A probabilistic method for identifying rare variants underlying complex traits. PDF

0.33 MB·English

by Wang, Jiayin

#journals #pubmed

Checking for file health...

Save to my drive

Quick download

Download

Download A probabilistic method for identifying rare variants underlying complex traits. PDF Free - Full Version

by Wang, Jiayin| 0.33| English

Download A probabilistic method for identifying rare variants underlying complex traits. by Wang, Jiayin in PDF format completely FREE. No registration required, no payment needed. Get instant access to this valuable resource on PDFdrive.to!

Free Download PDF

About A probabilistic method for identifying rare variants underlying complex traits.

No description available for this book.

Detailed Information

Author:	Wang, Jiayin
Language:	English
File Size:	0.33
Format:	PDF
Price:	FREE

Download Free PDF

Safe & Secure Download - No registration required

Why Choose PDFdrive for Your Free A probabilistic method for identifying rare variants underlying complex traits. Download?

100% Free: No hidden fees or subscriptions required for one book every day.
No Registration: Immediate access is available without creating accounts for one book every day.
Safe and Secure: Clean downloads without malware or viruses
Multiple Formats: PDF, MOBI, Mpub,... optimized for all devices
Educational Resource: Supporting knowledge sharing and learning

Frequently Asked Questions

Is it really free to download A probabilistic method for identifying rare variants underlying complex traits. PDF?

Yes, on https://PDFdrive.to you can download A probabilistic method for identifying rare variants underlying complex traits. by Wang, Jiayin completely free. We don't require any payment, subscription, or registration to access this PDF file. For 3 books every day.
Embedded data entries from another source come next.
-- pv_equiv track=rewrite | github.com/aksh3004/Yelp-data-set-analysis | yelping.py | findTopTen
-- ===== SOURCE A (Python) =====
-- def findTopTen(sortedCountList, mainList):
--     """
--     For the top ten businesses, find the count of check-ins from the original list
--     :param sortedCountList: the sorted list of all businesses
--     :param mainList: the original list of all businesses
--     :return: the list of the businesses with their check-ins
--     """
--     topTen = sortedCountList[-10:]
--     finalTopTen = []
--     for index in range(len(topTen)):
--         for innerIndex in range(len(mainList)):
--             if topTen[index][0] == mainList[innerIndex][0]:
--                 finalTopTen.append(mainList[innerIndex])
--     return finalTopTen
-- ===== SOURCE B (Python) =====
-- def findTopTen(sortedCountList, mainList):
--     """
--     For the top ten businesses, find the count of check-ins from the original list
--     (index-based re-implementation: one grouping pass over mainList, then lookups).
--     """
--     groups = {}
--     for entry in mainList:
--         groups.setdefault(entry[0], []).append(entry)
--     finalTopTen = []
--     for key in sortedCountList[-10:]:
--         finalTopTen.extend(groups.get(key[0], []))
--     return finalTopTen
-- ===== Notes on version B (the rewrite author's own statement) =====
-- stated objective: idiomatic
-- what changed: Replaced the nested index scan (one full pass over mainList per top-ten key) by a single grouping pass building a dict key -> matching entries, then one dict lookup per top-ten key.
import Mathlib
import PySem

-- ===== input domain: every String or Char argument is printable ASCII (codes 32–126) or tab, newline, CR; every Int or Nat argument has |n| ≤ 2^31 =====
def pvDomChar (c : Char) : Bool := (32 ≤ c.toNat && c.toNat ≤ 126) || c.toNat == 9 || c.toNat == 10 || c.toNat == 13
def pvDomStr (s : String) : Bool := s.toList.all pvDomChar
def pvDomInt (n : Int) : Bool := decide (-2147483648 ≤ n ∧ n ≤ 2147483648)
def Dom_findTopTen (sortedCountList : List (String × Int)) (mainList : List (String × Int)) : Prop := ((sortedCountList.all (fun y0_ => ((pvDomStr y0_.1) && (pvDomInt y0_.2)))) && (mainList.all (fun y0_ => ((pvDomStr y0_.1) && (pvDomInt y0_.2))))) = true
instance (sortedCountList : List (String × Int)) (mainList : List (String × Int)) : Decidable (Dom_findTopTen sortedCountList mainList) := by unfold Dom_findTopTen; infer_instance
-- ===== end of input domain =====

-- B replaces A's per-key rescan of mainList by one grouping pass (dict key -> entries) and a lookup per top-ten key.

-- ===== PORT A =====
def findTopTen (sortedCountList : List (String × Int)) (mainList : List (String × Int)) : List (String × Int) :=
  let topTen := PySem.List.slice sortedCountList (some (-10)) none
  (PySem.List.pyRange 0 (topTen.length : Int) 1).foldl (fun finalTopTen index =>
    (PySem.List.pyRange 0 (mainList.length : Int) 1).foldl (fun acc innerIndex =>
      if (PySem.List.pyGetD topTen index ("", 0)).1 == (PySem.List.pyGetD mainList innerIndex ("", 0)).1
      then acc ++ [PySem.List.pyGetD mainList innerIndex ("", 0)]
      else acc) finalTopTen) []

-- ===== PORT B =====
def findTopTen_alt (sortedCountList : List (String × Int)) (mainList : List (String × Int)) : List (String × Int) :=
  let groups : PySem.Dict String (List (String × Int)) :=
    mainList.foldl (fun d entry => d.modify entry.1 [] (fun l => l ++ [entry])) PySem.Dict.empty
  (PySem.List.slice sortedCountList (some (-10)) none).foldl
    (fun finalTopTen key => finalTopTen ++ groups.getD key.1 []) []

-- ===== PRECONDITION & SPEC =====
def Spec_findTopTen (sortedCountList : List (String × Int)) (mainList : List (String × Int)) (out : List (String × Int)) : Prop := out = findTopTen_alt sortedCountList mainList
instance (sortedCountList : List (String × Int)) (mainList : List (String × Int)) (out : List (String × Int)) : Decidable (Spec_findTopTen sortedCountList mainList out) := by unfold Spec_findTopTen; infer_instance

-- ===== CLAIM (what is proved, stated in full; the proofs are below) =====
def Claim_equal_findTopTen : Prop := ∀ (sortedCountList : List (String × Int)) (mainList : List (String × Int)), Dom_findTopTen sortedCountList mainList → Spec_findTopTen sortedCountList mainList (findTopTen sortedCountList mainList)

-- ===== LEMMAS AND PROOFS =====

-- The grouping dict looks up to exactly the in-order filter of mainList.
theorem getD_group_foldl (l : List (String × Int)) (d : PySem.Dict String (List (String × Int)))
    (c : String) :
    (l.foldl (fun d entry => d.modify entry.1 [] (fun l => l ++ [entry])) d).getD c []
      = d.getD c [] ++ l.filter (fun e => e.1 == c) := by
  induction l generalizing d with
  | nil => simp
  | cons x t ih =>
    simp only [List.foldl_cons, List.filter_cons, ih]
    rw [PySem.Dict.getD_modify]
    by_cases h : c = x.1
    · simp [h]
    · have : (x.1 == c) = false := by simp [Ne.symm h]
      simp [h, this]

theorem findTopTen_spec_aux (sortedCountList mainList : List (String × Int)) :
    findTopTen sortedCountList mainList = findTopTen_alt sortedCountList mainList := by
  simp only [findTopTen, findTopTen_alt]
  rw [PySem.List.foldl_pyRange_zero_pyGetD' (PySem.List.slice sortedCountList (some (-10)) none) ("", 0)
      (f := fun acc t => (PySem.List.pyRange 0 (mainList.length : Int) 1).foldl
        (fun acc2 j => if t.1 == (PySem.List.pyGetD mainList j ("", 0)).1
          then acc2 ++ [PySem.List.pyGetD mainList j ("", 0)] else acc2) acc) (init := [])]
  refine Eq.trans (PySem.List.foldl_congr_mem _ _ (fun acc t => acc ++ mainList.filter (fun e => t.1 == e.1)) [] ?_) ?_
  · intro acc t _
    rw [PySem.List.foldl_pyRange_zero_pyGetD' mainList ("", 0)
        (f := fun acc e => if t.1 == e.1 then acc ++ [e] else acc)]
    exact PySem.List.foldl_append_if_eq_filter _ _ _
  · refine PySem.List.foldl_congr_mem _ _ _ [] ?_
    intro acc t _
    rw [getD_group_foldl]
    simp only [PySem.Dict.getD_empty, List.nil_append]
    congr 1
    apply List.filter_congr
    intro e _
    simp [BEq.comm]

-- ===== VERDICT (by name: the statement is the Claim_ definition above) =====
theorem findTopTen_spec : Claim_equal_findTopTen := by
  intro scl ml _
  exact findTopTen_spec_aux scl ml
-- pv_equiv track=rewrite | github.com/daggerfall247/Chess_py | ChessMatch/movestrategies.py | isPotentialPawnMove
-- ===== SOURCE A (Python) =====
-- def isPotentialPawnMove(start, finish, ydir) -> bool:
--     '''returns true if the move is a potential pawn move'''
--     diffs = {(1,ydir), (0,ydir), (-1,ydir)}
--     if start[1] == 6 or start[1] == 1:
--         diffs.add((0,2*ydir))
--
--     for diff in diffs:
--         if start[0] + diff[0] == finish[0] and start[1] + diff[1] == finish[1]:
--             return True
--
--     return False
-- ===== SOURCE B (Python) =====
-- def isPotentialPawnMove(start, finish, ydir) -> bool:
--     '''returns true if the move is a potential pawn move'''
--     dx = finish[0] - start[0]
--     dy = finish[1] - start[1]
--     return (dy == ydir and -1 <= dx <= 1) or \
--            (dx == 0 and dy == 2 * ydir and (start[1] == 6 or start[1] == 1))
-- ===== Notes on version B (the rewrite author's own statement) =====
-- stated objective: simpler
-- what changed: Replaces the candidate-set construction and membership-style loop with one pass-free boolean test on the move deltas dx, dy.
import Mathlib
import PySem

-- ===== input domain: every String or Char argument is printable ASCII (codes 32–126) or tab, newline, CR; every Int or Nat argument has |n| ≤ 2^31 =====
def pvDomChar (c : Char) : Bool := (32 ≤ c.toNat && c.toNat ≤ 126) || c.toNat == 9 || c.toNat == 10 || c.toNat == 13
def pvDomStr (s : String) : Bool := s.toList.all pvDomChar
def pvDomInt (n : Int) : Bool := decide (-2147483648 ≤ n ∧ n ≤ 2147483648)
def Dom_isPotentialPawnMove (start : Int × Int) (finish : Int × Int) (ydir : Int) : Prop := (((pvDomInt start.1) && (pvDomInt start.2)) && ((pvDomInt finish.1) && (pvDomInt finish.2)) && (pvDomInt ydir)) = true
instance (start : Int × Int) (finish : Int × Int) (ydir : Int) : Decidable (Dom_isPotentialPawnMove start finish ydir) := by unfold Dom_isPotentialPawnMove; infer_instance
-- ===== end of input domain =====

-- B replaces A's candidate-set construction and loop by one boolean test on the move deltas (objective: simpler).

-- ===== PORT A =====
-- builds the set of candidate diffs, then scans it (the scan's result is order-independent, so Set iteration is exact here)
def isPotentialPawnMove (start : Int × Int) (finish : Int × Int) (ydir : Int) : Bool :=
  let diffs : PySem.Set (Int × Int) := PySem.Set.ofList [(1, ydir), (0, ydir), (-1, ydir)]
  let diffs := if start.2 == 6 || start.2 == 1 then PySem.Set.add diffs (0, 2 * ydir) else diffs
  diffs.any (fun diff => start.1 + diff.1 == finish.1 && start.2 + diff.2 == finish.2)

-- ===== PORT B =====
def isPotentialPawnMove_alt (start : Int × Int) (finish : Int × Int) (ydir : Int) : Bool :=
  let dx := finish.1 - start.1
  let dy := finish.2 - start.2
  (dy == ydir && (-1 ≤ dx && dx ≤ 1)) ||
    (dx == 0 && dy == 2 * ydir && (start.2 == 6 || start.2 == 1))

-- ===== PRECONDITION & SPEC =====
def Spec_isPotentialPawnMove (start : Int × Int) (finish : Int × Int) (ydir : Int) (out : Bool) : Prop := out = isPotentialPawnMove_alt start finish ydir
instance (start : Int × Int) (finish : Int × Int) (ydir : Int) (out : Bool) : Decidable (Spec_isPotentialPawnMove start finish ydir out) := by unfold Spec_isPotentialPawnMove; infer_instance

-- ===== CLAIM (what is proved, stated in full; the proofs are below) =====
def Claim_equal_isPotentialPawnMove : Prop := ∀ (start : Int × Int) (finish : Int × Int) (ydir : Int), Dom_isPotentialPawnMove start finish ydir → Spec_isPotentialPawnMove start finish ydir (isPotentialPawnMove start finish ydir)

-- ===== LEMMAS AND PROOFS =====
theorem pawn_eq (start finish : Int × Int) (ydir : Int) :
    isPotentialPawnMove start finish ydir = isPotentialPawnMove_alt start finish ydir := by
  obtain ⟨sx, sy⟩ := start
  obtain ⟨fx, fy⟩ := finish
  rw [Bool.eq_iff_iff]
  unfold isPotentialPawnMove isPotentialPawnMove_alt
  by_cases h0 : ydir = 0 <;> by_cases h6 : sy = 6 <;> by_cases h1 : sy = 1 <;>
    simp [PySem.Set.ofList, PySem.Set.add, PySem.Set.contains, h0, h6, h1] <;> omega

-- ===== VERDICT (by name: the statement is the Claim_ definition above) =====
theorem isPotentialPawnMove_spec : Claim_equal_isPotentialPawnMove := by
  intro start finish ydir _
  exact pawn_eq start finish ydir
How can I read A probabilistic method for identifying rare variants underlying complex traits. on my mobile device?

After downloading A probabilistic method for identifying rare variants underlying complex traits. PDF, you can open it with any PDF reader app on your phone or tablet. We recommend using Adobe Acrobat Reader, Apple Books, or Google Play Books for the best reading experience.

Is this the full version of A probabilistic method for identifying rare variants underlying complex traits.?

Yes, this is the complete PDF version of A probabilistic method for identifying rare variants underlying complex traits. by Wang, Jiayin. You will be able to read the entire content as in the printed version without missing any pages.

Is it legal to download A probabilistic method for identifying rare variants underlying complex traits. PDF for free?

https://PDFdrive.to provides links to free educational resources available online. We do not store any files on our servers. Please be aware of copyright laws in your country before downloading.

The materials shared are intended for research, educational, and personal use in accordance with fair use principles.